Tipos de Fobia: Medos que Podem ser tanto Exagerados quanto Irracionais

Os tipos de fobia constituem um universo quase infinito, por assim dizer.

tipos de fobia

Imaginemos uma fração deste universo das fobias, os insetos e poderemos imaginar a vastidão dos seus habitantes: moscas, pernilongos, baratas, besouros, abelhas, vespas, borboletas, traças e muitos outros.

Agora imaginemos que um percentual da população tenha verdadeiro pavor de alguns deles:

Uma vez um homem se atirou de um cavalo por causa de uma vespa.

Em outra ocasião, um outro homem pulou de um barco por causa de uma aranha.

E não sabia nadar.

Quem tem fobia de chuva, raios, trovões e tempestade, muitas vezes se alojam dentro de um armário, com seu animal de estimação para sentir um conforto maior.

Ainda em relação à fobia de chuva, tem gente que assim que começa a chover, ou que o tempo muda, vai para o metrô e metrô e lá permanece até o tempo melhorar.
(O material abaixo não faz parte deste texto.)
-- pv_equiv track=rewrite | github.com/dair-iitd/Conjunction-Splitting | utils/splitter.py | split_tree
-- ===== SOURCE A (Python) =====
-- def list_of_conjuncts(string):
--     # input - string of conjuncts. eg. "[SS] Ram [ES] and [SS] Shyam [ES]"
--     # output - list of conjuncts. eg. ["Ram", "Shyam"]
--
--     # conjuncts = re.findall('\[SS\](.+?)\[ES\]', string)
--     conjuncts=[]
--     string = string.split()
--     depth = 0
--     curr_conjunct=[]
--     coordinations=["and", "or", ",", "but"]
--     for word in string:
--         if depth==0 and word.lower() in coordinations:
--             continue
--         else:
--             curr_conjunct.append(word)
--         if word=="[SS]":
--             depth+=1
--         elif word=="[ES]":
--             depth-=1
--             if depth==0:
--                 conjuncts.append(" ".join(curr_conjunct[1:-1]))
--                 curr_conjunct=[]
--
--     return conjuncts
--
-- def split_tree(tree, depth):
--     # splits an HC tree only at the specified depth and returns all resultant sentences in a list
--     # This function ASSUMES that the input tree is already split at all previous depths
--     sentences=[]
--     depth_token="[D"+str(depth)+"]"
--     # m = re.search('\[SS\](.+?)\[ES\]', tree)
--     # if m:
--     #     found = m.group(1)
--     # m = re.findall('\[D1\](.+?)\[D1\]', tree)
--     if depth_token not in tree:
--         sentences = [tree]
--     else:
--         temp = tree.split(depth_token)
--         l = list_of_conjuncts(temp[1].strip())
--         for x in l:
--             sentences.append( temp[0] + x + depth_token.join(temp[2:]) )
--
--         new_sentences=[]
--         for s in sentences:
--             new_sentences.extend(split_tree(s,depth))
--         sentences = new_sentences
--         # ipdb.set_trace()
--
--     return sentences
-- ===== SOURCE B (Python) =====
-- def list_of_conjuncts(string):
--     # identical helper (same-module dependency of split_tree)
--     conjuncts=[]
--     string = string.split()
--     depth = 0
--     curr_conjunct=[]
--     coordinations=["and", "or", ",", "but"]
--     for word in string:
--         if depth==0 and word.lower() in coordinations:
--             continue
--         else:
--             curr_conjunct.append(word)
--         if word=="[SS]":
--             depth+=1
--         elif word=="[ES]":
--             depth-=1
--             if depth==0:
--                 conjuncts.append(" ".join(curr_conjunct[1:-1]))
--                 curr_conjunct=[]
--     return conjuncts
--
-- def split_tree(tree, depth):
--     # iterative DFS with an explicit LIFO stack instead of recursion;
--     # children pushed in reversed order keep the original left-to-right order
--     depth_token = "[D" + str(depth) + "]"
--     results = []
--     stack = [tree]
--     while stack:
--         sent = stack.pop()
--         if depth_token not in sent:
--             results.append(sent)
--         else:
--             temp = sent.split(depth_token)
--             l = list_of_conjuncts(temp[1].strip())
--             tail = depth_token.join(temp[2:])
--             for x in reversed(l):
--                 stack.append(temp[0] + x + tail)
--     return results
-- ===== Notes on version B (the rewrite author's own statement) =====
-- stated objective: alternative
-- what changed: A's recursive tree-splitting is replaced by an iterative DFS over an explicit LIFO stack (children pushed in reversed order to keep the left-to-right order, the joined tail hoisted out of the expansion loop); same values in the same order.
import Mathlib
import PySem

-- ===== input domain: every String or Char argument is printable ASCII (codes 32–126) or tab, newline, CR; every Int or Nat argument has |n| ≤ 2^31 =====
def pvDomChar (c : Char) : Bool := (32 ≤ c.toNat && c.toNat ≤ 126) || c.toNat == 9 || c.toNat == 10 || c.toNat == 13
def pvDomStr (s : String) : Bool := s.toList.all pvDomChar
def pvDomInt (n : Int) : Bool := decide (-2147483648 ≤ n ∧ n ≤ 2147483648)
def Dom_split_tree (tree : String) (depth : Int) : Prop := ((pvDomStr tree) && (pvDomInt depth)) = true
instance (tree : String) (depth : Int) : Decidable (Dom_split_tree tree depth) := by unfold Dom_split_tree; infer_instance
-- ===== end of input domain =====

-- B replaces A's recursion by an iterative DFS over an explicit LIFO stack (children pushed in
-- reverse, the joined tail hoisted out of the expansion loop); same results in the same order.


-- ===== PORT A =====
-- shared same-module helper of both Source A and Source B (Source B carries an identical copy)
def list_of_conjuncts (string : String) : List String :=
  (((PySem.Str.split₀ string).foldl
    (fun (st : List String × Int × List String) word =>
      if st.2.1 == 0 && (["and", "or", ",", "but"].contains (PySem.Str.lower word)) then st
      else
        let curr := st.2.2 ++ [word]
        if word == "[SS]" then (st.1, st.2.1 + 1, curr)
        else if word == "[ES]" then
          if st.2.1 - 1 == 0 then
            (st.1 ++ [PySem.Str.join " " (PySem.List.slice curr (some 1) (some (-1)))], st.2.1 - 1, ([] : List String))
          else (st.1, st.2.1 - 1, curr)
        else (st.1, st.2.1, curr))
    ([], 0, [])).1)

-- A's recursion, with a fuel argument as a totality guard only: every expanded sentence is
-- strictly shorter than its parent, so fuel = len(tree)+1 is never exhausted on a real run.
def splitA_go (tok : String) (fuel : Nat) (t : String) : List String :=
  if PySem.Str.isIn tok t = false then [t]
  else
    match fuel with
    | 0 => []
    | fuel + 1 =>
      let temp := (PySem.Str.split? t tok).getD []   -- tok ≠ "", so split? is always `some`
      let l := list_of_conjuncts (PySem.Str.strip (PySem.List.pyGetD temp 1 ""))
      -- temp has ≥ 2 parts when tok occurs in t, so the index 1 (and 0 below) never fall back
      let sentences := l.map (fun x =>
        PySem.List.pyGetD temp 0 "" ++ x ++ PySem.Str.join tok (PySem.List.slice temp (some 2) none))
      sentences.flatMap (fun s => splitA_go tok fuel s)

def split_tree (tree : String) (depth : Int) : List String :=
  splitA_go ("[D" ++ PySem.Int.toStr depth ++ "]") (tree.toList.length + 1) tree

-- ===== PORT B =====
-- The stack is a Lean list whose head is the top; each entry carries the same fuel counter as
-- port A (a totality guard only, decremented when a sentence is expanded).
def pvStackRel (s t : List (Nat × String)) : Prop :=
  Multiset.IsDershowitzMannaLT (↑(s.map Prod.fst) : Multiset Nat) (↑(t.map Prod.fst))

theorem pvStackRel_wf : WellFounded pvStackRel :=
  InvImage.wf (fun (s : List (Nat × String)) => (↑(s.map Prod.fst) : Multiset Nat))
    Multiset.wellFounded_isDershowitzMannaLT

theorem foldl_cons_eq {α β : Type} (g : α → β) :
    ∀ (ys : List α) (st : List β), ys.foldl (fun st x => g x :: st) st = ys.reverse.map g ++ st := by
  intro ys
  induction ys with
  | nil => intro st; simp
  | cons y ys ih => intro st; simp [ih]

theorem pvStackRel_pop (p : Nat × String) (rest : List (Nat × String)) :
    pvStackRel rest (p :: rest) := by
  refine ⟨↑(rest.map Prod.fst), 0, {p.1}, by simp, by simp, ?_, by simp⟩
  simp only [List.map_cons, ← Multiset.cons_coe]
  rw [add_comm (G := Multiset Nat), Multiset.singleton_add]

theorem pvStackRel_push (f : Nat) (sent : String) (g : String → String) (xs : List String)
    (rest : List (Nat × String)) :
    pvStackRel (xs.foldl (fun st x => (f, g x) :: st) rest) ((f + 1, sent) :: rest) := by
  refine ⟨↑(rest.map Prod.fst), ↑(xs.reverse.map (fun _ : String => f)), {f + 1}, by simp, ?_, ?_, ?_⟩
  · rw [foldl_cons_eq (fun x => (f, g x)) xs rest]
    simp only [List.map_append, List.map_map, ← Multiset.coe_add]
    rw [add_comm]
    rfl
  · simp only [List.map_cons, ← Multiset.cons_coe]
    rw [add_comm (G := Multiset Nat), Multiset.singleton_add]
  · intro y hy
    refine ⟨f + 1, by simp, ?_⟩
    have : ¬xs = [] ∧ y = f := by simpa using hy
    omega

-- one Python `stack.append` per element of `reversed(l)`; folded pushes
def splitB_F (tok : String) (stack : List (Nat × String))
    (ih : ∀ y, pvStackRel y stack → List String → List String) : List String → List String :=
  match stack, ih with
  | [], _ => fun res => res
  | (0, sent) :: rest, ih => fun res =>
    if PySem.Str.isIn tok sent = false then ih rest (pvStackRel_pop _ _) (res ++ [sent])
    else ih rest (pvStackRel_pop _ _) res        -- fuel guard; never reached on a real run
  | (Nat.succ f, sent) :: rest, ih => fun res =>
    if PySem.Str.isIn tok sent = false then ih rest (pvStackRel_pop _ _) (res ++ [sent])
    else
      let temp := (PySem.Str.split? sent tok).getD []
      let l := list_of_conjuncts (PySem.Str.strip (PySem.List.pyGetD temp 1 ""))
      let tail := PySem.Str.join tok (PySem.List.slice temp (some 2) none)
      ih (l.reverse.foldl (fun st x => (f, PySem.List.pyGetD temp 0 "" ++ x ++ tail) :: st) rest)
        (pvStackRel_push _ _ _ _ _) res

def splitB_loop (tok : String) : List (Nat × String) → List String → List String :=
  WellFounded.fix pvStackRel_wf (splitB_F tok)

def split_tree_alt (tree : String) (depth : Int) : List String :=
  splitB_loop ("[D" ++ PySem.Int.toStr depth ++ "]") [(tree.toList.length + 1, tree)] []

-- ===== PRECONDITION & SPEC =====
def Spec_split_tree (tree : String) (depth : Int) (out : List String) : Prop := out = split_tree_alt tree depth
instance (tree : String) (depth : Int) (out : List String) : Decidable (Spec_split_tree tree depth out) := by unfold Spec_split_tree; infer_instance

-- ===== CLAIM (what is proved, stated in full; the proofs are below) =====
def Claim_equal_split_tree : Prop := ∀ (tree : String) (depth : Int), Dom_split_tree tree depth → Spec_split_tree tree depth (split_tree tree depth)

-- ===== LEMMAS AND PROOFS =====

theorem splitB_loop_unfold (tok : String) (stack : List (Nat × String)) :
    splitB_loop tok stack = splitB_F tok stack (fun y _ => splitB_loop tok y) :=
  WellFounded.fix_eq pvStackRel_wf (splitB_F tok) stack

theorem loop_nil (tok : String) (res : List String) : splitB_loop tok [] res = res := by
  rw [splitB_loop_unfold]; rfl

theorem loop_out (tok : String) (f : Nat) (sent : String) (rest : List (Nat × String))
    (res : List String) (h : PySem.Str.isIn tok sent = false) :
    splitB_loop tok ((f, sent) :: rest) res = splitB_loop tok rest (res ++ [sent]) := by
  cases f <;> (rw [splitB_loop_unfold]; simp only [splitB_F]; rw [if_pos h])

theorem loop_zero (tok : String) (sent : String) (rest : List (Nat × String)) (res : List String)
    (h : PySem.Str.isIn tok sent = true) :
    splitB_loop tok ((0, sent) :: rest) res = splitB_loop tok rest res := by
  rw [splitB_loop_unfold]; simp only [splitB_F]; rw [if_neg (by simpa using h)]

theorem loop_expand (tok : String) (f : Nat) (sent : String) (rest : List (Nat × String))
    (res : List String) (h : PySem.Str.isIn tok sent = true) :
    splitB_loop tok ((f + 1, sent) :: rest) res =
      splitB_loop tok
        ((list_of_conjuncts (PySem.Str.strip (PySem.List.pyGetD ((PySem.Str.split? sent tok).getD []) 1 ""))).reverse.foldl
          (fun st x => (f, PySem.List.pyGetD ((PySem.Str.split? sent tok).getD []) 0 "" ++ x ++
            PySem.Str.join tok (PySem.List.slice ((PySem.Str.split? sent tok).getD []) (some 2) none)) :: st) rest)
        res := by
  rw [splitB_loop_unfold]; simp only [splitB_F]; rw [if_neg (by simpa using h)]

theorem goA_out (tok : String) (fuel : Nat) (t : String) (h : PySem.Str.isIn tok t = false) :
    splitA_go tok fuel t = [t] := by
  have h' : PySem.Chars.isIn tok.toList t.toList = false := by simpa using h
  rw [splitA_go.eq_def]; simp [h']

theorem goA_zero (tok : String) (t : String) (h : PySem.Str.isIn tok t = true) :
    splitA_go tok 0 t = [] := by
  have h' : PySem.Chars.isIn tok.toList t.toList = true := by simpa using h
  rw [splitA_go.eq_def]; simp [h']

theorem goA_succ (tok : String) (fuel : Nat) (t : String) (h : PySem.Str.isIn tok t = true) :
    splitA_go tok (fuel + 1) t =
      ((list_of_conjuncts (PySem.Str.strip (PySem.List.pyGetD ((PySem.Str.split? t tok).getD []) 1 ""))).map
        (fun x => PySem.List.pyGetD ((PySem.Str.split? t tok).getD []) 0 "" ++ x ++
          PySem.Str.join tok (PySem.List.slice ((PySem.Str.split? t tok).getD []) (some 2) none))).flatMap
        (fun s => splitA_go tok fuel s) := by
  have h' : PySem.Chars.isIn tok.toList t.toList = true := by simpa using h
  rw [splitA_go.eq_def]; simp [h']

theorem loop_block (tok : String) (f : Nat)
    (hih : ∀ (s : String) (rest : List (Nat × String)) (res : List String),
      splitB_loop tok ((f, s) :: rest) res = splitB_loop tok rest (res ++ splitA_go tok f s)) :
    ∀ (xs : List String) (g : String → String) (rest : List (Nat × String)) (res : List String),
      splitB_loop tok ((xs.map (fun x => (f, g x))) ++ rest) res =
        splitB_loop tok rest (res ++ (xs.map g).flatMap (fun s => splitA_go tok f s)) := by
  intro xs
  induction xs with
  | nil => intro g rest res; simp
  | cons x xs ih =>
    intro g rest res
    simp only [List.map_cons, List.cons_append, List.flatMap_cons]
    rw [hih, ih, List.append_assoc]

theorem loop_go (tok : String) :
    ∀ (f : Nat) (s : String) (rest : List (Nat × String)) (res : List String),
      splitB_loop tok ((f, s) :: rest) res = splitB_loop tok rest (res ++ splitA_go tok f s) := by
  intro f
  induction f with
  | zero =>
    intro s rest res
    by_cases h : PySem.Str.isIn tok s = false
    · rw [loop_out tok _ _ _ _ h, goA_out tok _ _ h]
    · rw [Bool.not_eq_false] at h
      rw [loop_zero tok _ _ _ h, goA_zero tok _ h]; simp
  | succ f ihf =>
    intro s rest res
    by_cases h : PySem.Str.isIn tok s = false
    · rw [loop_out tok _ _ _ _ h, goA_out tok _ _ h]
    · rw [Bool.not_eq_false] at h
      rw [loop_expand tok f s rest res h, goA_succ tok f s h]
      rw [foldl_cons_eq, List.reverse_reverse]
      exact loop_block tok f ihf _ _ rest res

-- ===== VERDICT (by name: the statement is the Claim_ definition above) =====
theorem split_tree_spec : Claim_equal_split_tree := by
  intro tree depth _
  unfold Spec_split_tree split_tree split_tree_alt
  rw [loop_go, loop_nil]
  simp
Os tipos de fobia podem levar seus portadores a fazer loucuras para se verem livres de seus objetos fóbicos.

Na verdade, é impressionante o comportamento das pessoas fóbicas, ao se defrontarem com o seu objeto temido.

tipos de fobia

Como o de uma mulher que ao perceber que havia uma barata na cozinha, simplesmente subiu na geladeira.

Entre as fobias mais irracionais, temos a fobia de borboleta.

Irracional por ser a borboleta um animal inócuo, que não faz mal a ninguém.

E que muitas vezes é de uma beleza que encanta.

Como explicar este medo?

Há diversos modos de aquisição de fobias, e,entre eles, temos:.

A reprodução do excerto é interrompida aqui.